Collected data:

----------

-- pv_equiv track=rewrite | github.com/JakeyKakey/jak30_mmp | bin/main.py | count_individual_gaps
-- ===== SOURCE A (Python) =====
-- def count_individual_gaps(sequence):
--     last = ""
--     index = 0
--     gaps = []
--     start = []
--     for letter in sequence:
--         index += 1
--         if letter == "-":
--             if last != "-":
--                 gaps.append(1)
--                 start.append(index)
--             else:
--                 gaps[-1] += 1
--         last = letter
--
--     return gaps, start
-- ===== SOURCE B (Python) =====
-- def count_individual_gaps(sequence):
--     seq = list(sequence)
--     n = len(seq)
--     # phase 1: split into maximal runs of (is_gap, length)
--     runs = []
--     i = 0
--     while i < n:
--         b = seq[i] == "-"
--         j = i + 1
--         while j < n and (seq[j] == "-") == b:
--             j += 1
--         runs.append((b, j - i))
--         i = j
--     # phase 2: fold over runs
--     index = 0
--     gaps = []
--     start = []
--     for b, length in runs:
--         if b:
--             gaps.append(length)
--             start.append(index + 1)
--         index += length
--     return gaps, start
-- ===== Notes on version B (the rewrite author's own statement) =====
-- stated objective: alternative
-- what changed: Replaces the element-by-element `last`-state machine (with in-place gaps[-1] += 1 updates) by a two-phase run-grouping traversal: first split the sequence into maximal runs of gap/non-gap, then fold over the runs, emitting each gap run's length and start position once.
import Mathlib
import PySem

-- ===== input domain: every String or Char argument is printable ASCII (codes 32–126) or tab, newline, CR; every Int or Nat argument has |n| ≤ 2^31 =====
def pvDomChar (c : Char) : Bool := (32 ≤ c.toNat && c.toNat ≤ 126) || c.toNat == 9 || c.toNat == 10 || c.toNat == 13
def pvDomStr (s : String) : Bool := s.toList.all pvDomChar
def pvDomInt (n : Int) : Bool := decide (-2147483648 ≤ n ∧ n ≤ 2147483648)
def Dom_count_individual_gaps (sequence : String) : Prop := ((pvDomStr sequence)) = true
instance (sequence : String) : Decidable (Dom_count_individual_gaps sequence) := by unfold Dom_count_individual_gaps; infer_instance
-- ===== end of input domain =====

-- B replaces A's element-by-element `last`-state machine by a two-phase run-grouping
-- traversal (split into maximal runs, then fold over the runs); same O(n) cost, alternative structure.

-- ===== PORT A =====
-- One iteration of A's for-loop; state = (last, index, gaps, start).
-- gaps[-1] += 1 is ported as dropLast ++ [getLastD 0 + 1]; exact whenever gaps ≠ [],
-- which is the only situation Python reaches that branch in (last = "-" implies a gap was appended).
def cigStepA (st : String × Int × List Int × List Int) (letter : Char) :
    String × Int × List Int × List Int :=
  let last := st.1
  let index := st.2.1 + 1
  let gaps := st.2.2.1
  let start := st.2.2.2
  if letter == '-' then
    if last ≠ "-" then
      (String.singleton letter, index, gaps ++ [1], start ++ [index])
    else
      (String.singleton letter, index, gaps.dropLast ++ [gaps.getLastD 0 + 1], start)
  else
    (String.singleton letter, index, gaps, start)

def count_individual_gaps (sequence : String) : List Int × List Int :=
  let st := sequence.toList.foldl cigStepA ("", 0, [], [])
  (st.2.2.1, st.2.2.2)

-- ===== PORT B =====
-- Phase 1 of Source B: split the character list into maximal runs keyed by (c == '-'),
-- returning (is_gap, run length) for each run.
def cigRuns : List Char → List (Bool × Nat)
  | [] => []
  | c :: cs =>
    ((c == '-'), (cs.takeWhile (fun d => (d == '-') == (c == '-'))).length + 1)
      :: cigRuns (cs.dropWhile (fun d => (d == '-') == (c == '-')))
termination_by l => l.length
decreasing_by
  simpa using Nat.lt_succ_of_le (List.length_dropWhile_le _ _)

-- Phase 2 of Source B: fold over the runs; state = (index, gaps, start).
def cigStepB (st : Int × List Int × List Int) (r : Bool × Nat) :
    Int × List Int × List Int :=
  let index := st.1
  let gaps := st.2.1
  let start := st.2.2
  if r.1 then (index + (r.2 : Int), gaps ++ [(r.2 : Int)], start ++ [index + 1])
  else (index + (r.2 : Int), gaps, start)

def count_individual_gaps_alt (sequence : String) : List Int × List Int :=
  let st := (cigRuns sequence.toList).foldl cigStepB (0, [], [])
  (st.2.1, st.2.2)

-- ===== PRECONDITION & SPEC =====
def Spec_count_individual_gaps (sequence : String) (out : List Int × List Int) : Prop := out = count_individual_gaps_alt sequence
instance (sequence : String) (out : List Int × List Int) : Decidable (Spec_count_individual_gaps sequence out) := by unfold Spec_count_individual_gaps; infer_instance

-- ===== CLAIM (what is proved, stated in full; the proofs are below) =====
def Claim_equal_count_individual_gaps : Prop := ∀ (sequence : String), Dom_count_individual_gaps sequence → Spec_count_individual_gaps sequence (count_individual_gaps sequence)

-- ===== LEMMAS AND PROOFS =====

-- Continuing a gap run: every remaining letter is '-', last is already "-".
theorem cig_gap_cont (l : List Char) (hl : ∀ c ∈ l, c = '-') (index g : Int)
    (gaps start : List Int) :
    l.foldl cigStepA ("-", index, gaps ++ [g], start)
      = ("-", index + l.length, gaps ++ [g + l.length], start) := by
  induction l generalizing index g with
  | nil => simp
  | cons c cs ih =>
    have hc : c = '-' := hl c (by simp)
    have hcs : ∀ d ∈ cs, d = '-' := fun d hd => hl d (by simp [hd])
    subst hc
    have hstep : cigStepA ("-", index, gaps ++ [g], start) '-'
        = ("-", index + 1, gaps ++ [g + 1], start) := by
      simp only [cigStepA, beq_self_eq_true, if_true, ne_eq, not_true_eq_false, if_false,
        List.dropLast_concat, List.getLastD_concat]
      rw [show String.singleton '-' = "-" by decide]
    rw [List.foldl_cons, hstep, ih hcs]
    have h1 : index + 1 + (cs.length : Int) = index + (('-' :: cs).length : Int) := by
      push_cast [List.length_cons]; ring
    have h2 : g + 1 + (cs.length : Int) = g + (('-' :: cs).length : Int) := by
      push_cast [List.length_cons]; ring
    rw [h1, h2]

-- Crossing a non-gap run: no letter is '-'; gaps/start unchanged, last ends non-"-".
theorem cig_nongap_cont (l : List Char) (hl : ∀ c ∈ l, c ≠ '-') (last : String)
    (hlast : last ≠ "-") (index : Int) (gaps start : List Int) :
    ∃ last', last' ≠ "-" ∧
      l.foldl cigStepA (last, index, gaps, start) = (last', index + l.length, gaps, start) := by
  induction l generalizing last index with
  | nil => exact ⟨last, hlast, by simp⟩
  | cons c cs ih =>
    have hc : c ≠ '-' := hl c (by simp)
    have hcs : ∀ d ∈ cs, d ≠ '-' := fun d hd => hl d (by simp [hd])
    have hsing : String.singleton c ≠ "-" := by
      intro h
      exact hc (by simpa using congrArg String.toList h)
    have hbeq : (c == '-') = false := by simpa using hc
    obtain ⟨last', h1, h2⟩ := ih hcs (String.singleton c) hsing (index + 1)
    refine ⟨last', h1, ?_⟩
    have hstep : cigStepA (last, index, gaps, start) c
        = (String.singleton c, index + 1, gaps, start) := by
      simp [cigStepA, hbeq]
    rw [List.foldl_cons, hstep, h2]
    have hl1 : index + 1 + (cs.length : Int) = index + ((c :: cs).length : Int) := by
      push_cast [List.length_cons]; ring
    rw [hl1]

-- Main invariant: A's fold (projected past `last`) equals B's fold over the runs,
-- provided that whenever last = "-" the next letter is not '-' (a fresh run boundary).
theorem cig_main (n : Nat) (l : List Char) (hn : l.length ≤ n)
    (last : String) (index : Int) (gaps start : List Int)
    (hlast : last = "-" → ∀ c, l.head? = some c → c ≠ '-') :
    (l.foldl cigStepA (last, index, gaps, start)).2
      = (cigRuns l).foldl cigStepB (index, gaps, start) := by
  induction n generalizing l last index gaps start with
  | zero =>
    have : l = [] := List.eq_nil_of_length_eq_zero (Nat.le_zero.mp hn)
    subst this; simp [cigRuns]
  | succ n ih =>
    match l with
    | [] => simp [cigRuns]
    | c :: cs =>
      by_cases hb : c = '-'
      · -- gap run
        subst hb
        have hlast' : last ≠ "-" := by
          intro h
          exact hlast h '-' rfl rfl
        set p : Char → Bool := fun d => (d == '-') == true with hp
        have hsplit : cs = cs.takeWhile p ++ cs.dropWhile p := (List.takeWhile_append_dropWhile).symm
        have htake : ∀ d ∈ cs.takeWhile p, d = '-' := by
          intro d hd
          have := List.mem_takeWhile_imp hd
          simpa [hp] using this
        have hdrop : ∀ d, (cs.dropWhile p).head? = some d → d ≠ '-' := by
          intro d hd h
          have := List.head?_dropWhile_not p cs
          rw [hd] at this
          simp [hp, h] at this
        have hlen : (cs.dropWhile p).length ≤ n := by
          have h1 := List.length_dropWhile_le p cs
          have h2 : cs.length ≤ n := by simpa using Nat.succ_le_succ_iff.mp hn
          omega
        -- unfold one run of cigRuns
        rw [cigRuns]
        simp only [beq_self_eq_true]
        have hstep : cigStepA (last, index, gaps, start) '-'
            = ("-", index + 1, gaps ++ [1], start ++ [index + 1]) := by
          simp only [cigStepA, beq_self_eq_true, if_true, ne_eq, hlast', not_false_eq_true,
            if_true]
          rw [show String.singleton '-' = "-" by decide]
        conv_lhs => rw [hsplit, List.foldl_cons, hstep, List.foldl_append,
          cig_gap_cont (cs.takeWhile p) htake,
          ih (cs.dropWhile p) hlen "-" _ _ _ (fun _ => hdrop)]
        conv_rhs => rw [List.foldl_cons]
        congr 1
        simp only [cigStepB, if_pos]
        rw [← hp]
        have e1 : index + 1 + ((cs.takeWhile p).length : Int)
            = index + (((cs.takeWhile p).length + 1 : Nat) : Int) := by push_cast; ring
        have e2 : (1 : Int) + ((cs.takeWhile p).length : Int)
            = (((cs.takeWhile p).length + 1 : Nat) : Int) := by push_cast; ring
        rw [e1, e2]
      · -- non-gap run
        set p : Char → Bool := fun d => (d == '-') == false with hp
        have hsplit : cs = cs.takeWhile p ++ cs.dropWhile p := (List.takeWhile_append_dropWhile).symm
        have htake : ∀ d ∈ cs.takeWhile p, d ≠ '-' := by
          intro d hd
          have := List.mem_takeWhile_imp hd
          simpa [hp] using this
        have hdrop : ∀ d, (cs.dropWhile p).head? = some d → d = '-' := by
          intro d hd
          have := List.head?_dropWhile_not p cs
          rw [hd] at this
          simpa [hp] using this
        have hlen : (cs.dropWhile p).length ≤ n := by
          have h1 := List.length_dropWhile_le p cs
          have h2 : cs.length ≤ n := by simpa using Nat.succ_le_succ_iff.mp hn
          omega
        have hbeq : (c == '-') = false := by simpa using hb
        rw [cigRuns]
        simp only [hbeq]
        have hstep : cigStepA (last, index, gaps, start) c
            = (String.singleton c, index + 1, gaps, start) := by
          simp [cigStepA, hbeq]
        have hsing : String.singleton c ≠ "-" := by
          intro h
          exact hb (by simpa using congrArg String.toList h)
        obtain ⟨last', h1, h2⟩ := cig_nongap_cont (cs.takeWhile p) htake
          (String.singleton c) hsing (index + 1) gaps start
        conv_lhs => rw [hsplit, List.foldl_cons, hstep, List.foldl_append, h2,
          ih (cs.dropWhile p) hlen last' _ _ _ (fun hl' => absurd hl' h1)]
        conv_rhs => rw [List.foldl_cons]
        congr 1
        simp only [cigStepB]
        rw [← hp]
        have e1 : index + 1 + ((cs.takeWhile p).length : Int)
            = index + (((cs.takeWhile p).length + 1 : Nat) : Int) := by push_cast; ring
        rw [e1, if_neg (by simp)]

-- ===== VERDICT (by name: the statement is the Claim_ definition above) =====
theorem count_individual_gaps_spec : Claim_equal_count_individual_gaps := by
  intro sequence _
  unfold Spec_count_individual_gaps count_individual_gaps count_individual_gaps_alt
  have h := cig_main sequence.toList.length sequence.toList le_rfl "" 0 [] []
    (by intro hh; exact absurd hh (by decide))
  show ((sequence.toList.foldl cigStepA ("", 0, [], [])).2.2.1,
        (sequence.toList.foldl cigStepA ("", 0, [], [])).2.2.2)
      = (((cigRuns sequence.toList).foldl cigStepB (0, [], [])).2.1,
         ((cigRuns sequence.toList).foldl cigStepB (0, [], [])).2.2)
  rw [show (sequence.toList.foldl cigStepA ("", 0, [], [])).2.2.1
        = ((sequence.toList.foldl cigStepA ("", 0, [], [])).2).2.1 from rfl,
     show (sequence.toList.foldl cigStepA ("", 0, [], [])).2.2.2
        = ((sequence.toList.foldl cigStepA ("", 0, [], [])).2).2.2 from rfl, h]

----------

Instructions for the task:
Take the entries above and return only the lines from the one with "(String.singleton letter, index, gaps ++" to the one with "-- ===== PORT B", both included, unchanged.

Output of the task:
      (String.singleton letter, index, gaps ++ [1], start ++ [index])
    else
      (String.singleton letter, index, gaps.dropLast ++ [gaps.getLastD 0 + 1], start)
  else
    (String.singleton letter, index, gaps, start)

def count_individual_gaps (sequence : String) : List Int × List Int :=
  let st := sequence.toList.foldl cigStepA ("", 0, [], [])
  (st.2.2.1, st.2.2.2)

-- ===== PORT B =====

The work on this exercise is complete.